The real tale after last week’s meeting of the central bank’s rate-setting committee ― the Monetary Policy Committee (MPC) ― is not in any of the decisions taken. In spite of clear signs that changes in the level of domestic prices have refused to trend down as fast as was originally suggested by the sequence of policy tightening measures pursued by the central bank last year, the MPC held rates unchanged. As usual, numbers released by the National Bureau of Statistics (NBS) in the run up to the meeting, indicated that April’s inflation numbers were all over the place. First, there was a strengthening of headline numbers, with the year-on-year April measure up 80 basis points (12.9%) on March’s numbers.
Strong headline numbers were not supported by a change in the food index. This fell, year-on-year, from 12.2% in March to 11.6% in April. Nor, did the “core” component of the consumer price index lend a hand. The less volatile measure of domestic price changes (“All Items less Farm Produce”), weakened, again on a year-on-year basis, from the 15% at which it closed March, to 14.7% in April. Of course, the NBS had its explanation for these incongruities: “The higher year-on-year change (in the “headline” numbers) could be partly attributable to base effects as the index was relatively more stable in April of 2011”. Okay, so should we be shooting for seasonally adjusted annual average rates, going forward?
The CBN’s decision to leave the policy rate unchanged was no less easy to understand. Everyone acknowledges that come June, as the newly agreed electricity tariffs kick-in, domestic prices (even social peace, if the unions’ stroppy response to the proposed tariff hikes is any measure) might come under severe upward pressure. The central bank even weighed in on the possibility of higher prices, by acknowledging the likely effects of higher “import tariffs on wheat and rice as well as the rising global food and energy prices”. So why not just nudge the policy rate up 25 basis points, and reinforce the apex bank’s undiminished appetite for stable prices? More so, when the CBN’s staff project headline inflation peaking at 14.5% by July.
Only one answer to all these questions. The economy! Plain and simple! Growing up, an elementary component of the discourse over the nature and purpose of our federal structure, warned the “South” against making too much of its oil reserves and the net welfare benefits arising from this. According to this sub-narrative, the symbiosis on which the Nigerian nation is built must equally recognise the importance of the “North’s” agricultural dominance to the commonweal: 70% of domestic employment, and 45% of domestic output.
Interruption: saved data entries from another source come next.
-- pv_equiv track=rewrite | github.com/Pipatooa/ppps | launcher.py | specialMerge
-- ===== SOURCE A (Python) =====
-- def specialMerge(x, y):
--     def mergeDicts(x, y):
--         z = x.copy()
--         z.update(y)
--         return z
--
--     z = {}
--
--     for key in mergeDicts(x, y):
--         if key in x and key in y:
--             z[key] = x[key]
--             z[key].update(y[key])
--         elif key in x:
--             z[key] = x[key]
--         elif key in y:
--             z[key] = y[key]
--
--     return z
-- ===== SOURCE B (Python) =====
-- def specialMerge(x, y):
--     # copy pass over x (preserving references), then one pass over y:
--     # shared inner dicts are mutated in place via .update, new keys appended.
--     z = {}
--     for key in x:
--         z[key] = x[key]
--     for key, inner in y.items():
--         if key in z:
--             z[key].update(inner)
--         else:
--             z[key] = inner
--     return z
-- ===== Notes on version B (the rewrite author's own statement) =====
-- stated objective: simpler
-- what changed: Replaces the union-dict construction (mergeDicts) and the three-way key-membership branch with two plain sequential passes: copy x into z, then fold y in, updating shared inner dicts in place; same output order and same in-place mutation of x's inner dicts.
import Mathlib
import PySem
It’s still moot whether or not the “South” will go to bed hungry “without” “the nation’s bread basket”, but the “low intensity warfare” in the “North” is illustrating how dangerous it is to leave gravamen (however illegitimate, or earned) improperly attended to.
On the back of first quarter output growth (GDP) numbers for this year, we all should be concerned. Both oil and non-oil sector growth were down, by -2.32% and down to 7.93% (from 8.73% over the same period in 2011) respectively. Agriculture, that bastion of the economy, performed most dismally. True, the rains have been irregular up “North” this year, adding to the sector’s general woes. But by far the biggest worry is the untended farms, as the rapid deterioration in the security situation there drives croppers off their lands. As a result of this, the NBS reports that “real agricultural GDP growth in the first quarter of 2012 stood at 4.15% as against 5.54% in the corresponding period of 2011”.
If the drop off in oil sector output growth is the direct result of a tailing off of investment in the sector because would-be investors have no real handle on government’s plans for the sector (the petroleum industry bill et al.) then the problem in the agriculture sector can only get worse. Farmers, scared off their farmlands this year, means either that the harvest is not being gathered, or that no planting is happening. Indeed both scenarios might just be playing out. In which case, the more serious effect of the “insecurity” in the “North” on agriculture will only be felt next year.
Was the MPC more worried about continued slowdown in output growth, rather than volatile prices? At this point, concerns along these lines would just be splitting hairs. The more important point to make is that all is too quiet on the fiscal and governance fronts.